#### Listed records ####

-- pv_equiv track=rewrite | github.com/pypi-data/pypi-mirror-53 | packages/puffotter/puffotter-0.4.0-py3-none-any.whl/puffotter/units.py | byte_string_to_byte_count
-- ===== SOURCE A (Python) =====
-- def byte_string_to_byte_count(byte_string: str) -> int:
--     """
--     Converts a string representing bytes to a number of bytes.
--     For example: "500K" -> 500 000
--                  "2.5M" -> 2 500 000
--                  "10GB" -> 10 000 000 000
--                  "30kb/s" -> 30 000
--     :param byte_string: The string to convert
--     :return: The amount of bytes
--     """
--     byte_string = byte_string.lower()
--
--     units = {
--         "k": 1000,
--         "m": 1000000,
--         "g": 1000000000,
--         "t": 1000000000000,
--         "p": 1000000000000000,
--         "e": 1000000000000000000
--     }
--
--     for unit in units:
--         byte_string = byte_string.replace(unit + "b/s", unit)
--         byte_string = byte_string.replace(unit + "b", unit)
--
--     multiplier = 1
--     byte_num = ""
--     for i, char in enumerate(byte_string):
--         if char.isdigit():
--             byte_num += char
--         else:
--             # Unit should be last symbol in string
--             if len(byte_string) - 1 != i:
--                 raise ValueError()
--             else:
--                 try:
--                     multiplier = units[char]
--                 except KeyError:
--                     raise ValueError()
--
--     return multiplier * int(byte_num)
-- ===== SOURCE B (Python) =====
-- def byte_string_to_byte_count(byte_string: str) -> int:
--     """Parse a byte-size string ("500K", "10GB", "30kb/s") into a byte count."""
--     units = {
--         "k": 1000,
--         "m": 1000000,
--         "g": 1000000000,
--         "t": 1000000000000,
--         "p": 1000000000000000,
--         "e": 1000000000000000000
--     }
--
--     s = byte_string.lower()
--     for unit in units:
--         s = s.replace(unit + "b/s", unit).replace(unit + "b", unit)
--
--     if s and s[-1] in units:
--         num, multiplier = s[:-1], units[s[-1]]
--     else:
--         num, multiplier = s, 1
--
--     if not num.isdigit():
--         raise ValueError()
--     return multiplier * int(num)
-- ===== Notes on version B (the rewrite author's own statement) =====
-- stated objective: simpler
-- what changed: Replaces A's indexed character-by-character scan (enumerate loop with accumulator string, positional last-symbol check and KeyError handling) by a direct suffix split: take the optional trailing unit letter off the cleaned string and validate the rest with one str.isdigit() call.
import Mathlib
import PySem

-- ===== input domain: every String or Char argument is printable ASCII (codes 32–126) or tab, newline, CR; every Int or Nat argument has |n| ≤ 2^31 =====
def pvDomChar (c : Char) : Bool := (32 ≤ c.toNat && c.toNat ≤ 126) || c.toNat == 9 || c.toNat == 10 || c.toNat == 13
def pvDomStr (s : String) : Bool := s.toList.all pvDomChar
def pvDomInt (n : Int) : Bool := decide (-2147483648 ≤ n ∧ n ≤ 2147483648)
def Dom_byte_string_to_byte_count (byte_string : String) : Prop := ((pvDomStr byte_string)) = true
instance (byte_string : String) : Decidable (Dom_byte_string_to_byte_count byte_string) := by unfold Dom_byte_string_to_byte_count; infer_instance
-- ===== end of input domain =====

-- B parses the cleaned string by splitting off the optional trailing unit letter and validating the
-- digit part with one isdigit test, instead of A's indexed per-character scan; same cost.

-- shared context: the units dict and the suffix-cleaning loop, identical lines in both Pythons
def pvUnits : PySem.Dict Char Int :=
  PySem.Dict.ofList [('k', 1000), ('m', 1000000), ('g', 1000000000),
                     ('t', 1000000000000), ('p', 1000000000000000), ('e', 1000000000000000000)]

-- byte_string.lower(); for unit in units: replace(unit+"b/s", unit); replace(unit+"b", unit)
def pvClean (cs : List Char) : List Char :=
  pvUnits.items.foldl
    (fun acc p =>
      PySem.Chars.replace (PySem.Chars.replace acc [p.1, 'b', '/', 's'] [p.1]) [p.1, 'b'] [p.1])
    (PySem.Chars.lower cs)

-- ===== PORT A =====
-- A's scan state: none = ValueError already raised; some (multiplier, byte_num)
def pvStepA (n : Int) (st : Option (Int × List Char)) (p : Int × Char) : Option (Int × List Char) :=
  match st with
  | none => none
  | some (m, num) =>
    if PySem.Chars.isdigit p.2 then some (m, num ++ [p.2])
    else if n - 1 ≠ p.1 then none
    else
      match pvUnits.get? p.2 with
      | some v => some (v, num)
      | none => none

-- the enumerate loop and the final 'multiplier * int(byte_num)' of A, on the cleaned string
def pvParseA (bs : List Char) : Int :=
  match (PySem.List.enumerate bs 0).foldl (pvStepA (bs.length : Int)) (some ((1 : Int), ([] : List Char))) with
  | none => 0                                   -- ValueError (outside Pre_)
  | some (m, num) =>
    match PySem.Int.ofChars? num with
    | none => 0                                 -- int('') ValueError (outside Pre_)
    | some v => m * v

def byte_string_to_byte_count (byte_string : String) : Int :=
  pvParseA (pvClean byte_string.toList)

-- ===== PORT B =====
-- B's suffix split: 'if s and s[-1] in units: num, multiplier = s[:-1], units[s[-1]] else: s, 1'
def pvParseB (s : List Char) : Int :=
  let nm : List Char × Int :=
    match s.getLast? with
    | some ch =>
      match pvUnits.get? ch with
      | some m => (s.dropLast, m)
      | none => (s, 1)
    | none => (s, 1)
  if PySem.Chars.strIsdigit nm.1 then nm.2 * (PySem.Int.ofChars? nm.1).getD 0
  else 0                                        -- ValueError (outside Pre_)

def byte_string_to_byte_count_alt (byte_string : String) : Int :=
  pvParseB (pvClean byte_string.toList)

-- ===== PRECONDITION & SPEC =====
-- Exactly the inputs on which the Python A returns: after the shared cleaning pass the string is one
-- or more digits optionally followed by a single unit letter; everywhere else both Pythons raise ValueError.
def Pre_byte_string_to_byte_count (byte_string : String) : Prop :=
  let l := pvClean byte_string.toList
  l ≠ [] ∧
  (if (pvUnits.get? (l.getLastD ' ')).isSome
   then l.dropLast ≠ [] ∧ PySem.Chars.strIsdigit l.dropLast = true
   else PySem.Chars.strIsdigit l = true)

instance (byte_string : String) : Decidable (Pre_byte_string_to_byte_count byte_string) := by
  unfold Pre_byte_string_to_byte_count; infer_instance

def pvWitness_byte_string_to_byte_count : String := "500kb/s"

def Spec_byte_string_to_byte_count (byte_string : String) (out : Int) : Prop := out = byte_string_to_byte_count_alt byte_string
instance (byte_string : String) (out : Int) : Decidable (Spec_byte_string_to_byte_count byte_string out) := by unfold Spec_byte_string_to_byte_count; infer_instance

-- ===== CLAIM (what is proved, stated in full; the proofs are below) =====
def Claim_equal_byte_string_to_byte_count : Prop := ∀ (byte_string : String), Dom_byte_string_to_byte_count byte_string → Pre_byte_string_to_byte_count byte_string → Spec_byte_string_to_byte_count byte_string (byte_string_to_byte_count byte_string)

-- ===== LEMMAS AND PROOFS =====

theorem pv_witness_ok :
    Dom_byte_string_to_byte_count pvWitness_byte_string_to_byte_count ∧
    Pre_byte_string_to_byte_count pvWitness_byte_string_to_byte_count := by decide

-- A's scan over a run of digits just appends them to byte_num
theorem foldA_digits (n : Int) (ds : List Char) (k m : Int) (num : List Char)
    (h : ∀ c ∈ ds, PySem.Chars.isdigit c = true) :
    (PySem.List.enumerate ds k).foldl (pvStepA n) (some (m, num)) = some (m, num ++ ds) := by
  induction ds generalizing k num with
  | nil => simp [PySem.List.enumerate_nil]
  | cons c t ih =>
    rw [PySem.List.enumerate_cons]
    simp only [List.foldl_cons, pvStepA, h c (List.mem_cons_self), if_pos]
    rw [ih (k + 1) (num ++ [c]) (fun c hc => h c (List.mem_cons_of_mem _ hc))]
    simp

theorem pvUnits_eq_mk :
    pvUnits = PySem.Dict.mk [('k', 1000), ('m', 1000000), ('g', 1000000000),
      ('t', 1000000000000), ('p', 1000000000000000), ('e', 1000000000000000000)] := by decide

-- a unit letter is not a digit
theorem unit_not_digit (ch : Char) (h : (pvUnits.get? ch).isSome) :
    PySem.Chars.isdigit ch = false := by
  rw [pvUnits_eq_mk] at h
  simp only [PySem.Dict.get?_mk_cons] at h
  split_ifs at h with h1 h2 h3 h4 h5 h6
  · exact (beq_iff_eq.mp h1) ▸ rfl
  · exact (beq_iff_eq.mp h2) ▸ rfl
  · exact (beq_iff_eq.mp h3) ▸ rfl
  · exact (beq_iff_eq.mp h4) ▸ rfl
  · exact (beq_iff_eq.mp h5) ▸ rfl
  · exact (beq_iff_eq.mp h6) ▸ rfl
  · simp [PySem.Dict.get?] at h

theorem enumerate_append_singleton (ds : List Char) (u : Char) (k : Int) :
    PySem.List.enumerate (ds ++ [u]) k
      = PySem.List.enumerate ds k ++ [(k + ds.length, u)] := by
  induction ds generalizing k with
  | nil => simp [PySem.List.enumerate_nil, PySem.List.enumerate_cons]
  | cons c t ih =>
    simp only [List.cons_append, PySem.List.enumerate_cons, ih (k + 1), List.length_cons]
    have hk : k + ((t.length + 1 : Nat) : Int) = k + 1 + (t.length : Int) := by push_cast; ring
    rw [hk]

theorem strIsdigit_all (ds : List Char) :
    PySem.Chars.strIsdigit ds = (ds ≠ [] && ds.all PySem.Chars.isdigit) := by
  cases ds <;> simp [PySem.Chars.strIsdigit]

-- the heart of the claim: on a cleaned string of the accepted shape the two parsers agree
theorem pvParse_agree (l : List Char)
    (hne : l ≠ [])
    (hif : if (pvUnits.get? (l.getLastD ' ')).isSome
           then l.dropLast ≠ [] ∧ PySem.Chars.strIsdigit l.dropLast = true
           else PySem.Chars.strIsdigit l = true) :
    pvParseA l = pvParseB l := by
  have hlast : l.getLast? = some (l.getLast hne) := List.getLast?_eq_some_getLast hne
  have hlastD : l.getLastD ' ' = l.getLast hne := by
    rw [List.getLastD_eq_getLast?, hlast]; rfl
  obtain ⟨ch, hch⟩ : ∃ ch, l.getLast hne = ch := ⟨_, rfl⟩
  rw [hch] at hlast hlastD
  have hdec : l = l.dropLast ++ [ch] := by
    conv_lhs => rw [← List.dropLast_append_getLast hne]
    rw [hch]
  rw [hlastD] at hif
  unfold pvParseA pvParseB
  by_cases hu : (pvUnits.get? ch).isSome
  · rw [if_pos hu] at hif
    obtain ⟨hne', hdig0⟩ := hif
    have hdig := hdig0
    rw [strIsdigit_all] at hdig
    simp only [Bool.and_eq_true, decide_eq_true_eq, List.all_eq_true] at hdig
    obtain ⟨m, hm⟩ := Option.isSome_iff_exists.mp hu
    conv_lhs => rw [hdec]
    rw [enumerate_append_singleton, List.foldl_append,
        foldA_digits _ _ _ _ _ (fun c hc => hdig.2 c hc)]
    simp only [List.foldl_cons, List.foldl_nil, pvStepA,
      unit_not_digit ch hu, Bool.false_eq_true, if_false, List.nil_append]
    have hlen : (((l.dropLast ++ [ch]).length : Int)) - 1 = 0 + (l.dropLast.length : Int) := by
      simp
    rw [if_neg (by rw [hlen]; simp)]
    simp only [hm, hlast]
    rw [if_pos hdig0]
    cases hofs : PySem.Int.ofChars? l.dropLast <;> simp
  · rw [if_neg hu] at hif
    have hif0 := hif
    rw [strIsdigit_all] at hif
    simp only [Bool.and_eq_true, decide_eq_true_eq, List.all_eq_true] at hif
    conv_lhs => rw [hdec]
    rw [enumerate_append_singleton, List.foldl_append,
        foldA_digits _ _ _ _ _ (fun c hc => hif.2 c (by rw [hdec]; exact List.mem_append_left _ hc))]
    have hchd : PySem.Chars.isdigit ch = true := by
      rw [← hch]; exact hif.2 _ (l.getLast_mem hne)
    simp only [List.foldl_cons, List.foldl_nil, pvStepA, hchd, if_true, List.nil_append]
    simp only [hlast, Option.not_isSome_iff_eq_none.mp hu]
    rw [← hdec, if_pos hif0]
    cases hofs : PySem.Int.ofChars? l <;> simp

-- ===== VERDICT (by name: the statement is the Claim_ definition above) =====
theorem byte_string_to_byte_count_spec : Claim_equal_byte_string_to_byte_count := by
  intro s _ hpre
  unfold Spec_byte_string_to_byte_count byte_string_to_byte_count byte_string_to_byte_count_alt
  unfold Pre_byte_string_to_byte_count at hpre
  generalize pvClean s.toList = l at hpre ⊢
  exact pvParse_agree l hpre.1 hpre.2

####

#### [Your goal]
In the entries above, tally the lines that include the string "letter". Give the figure only.

#### [Answer to this exercise]
4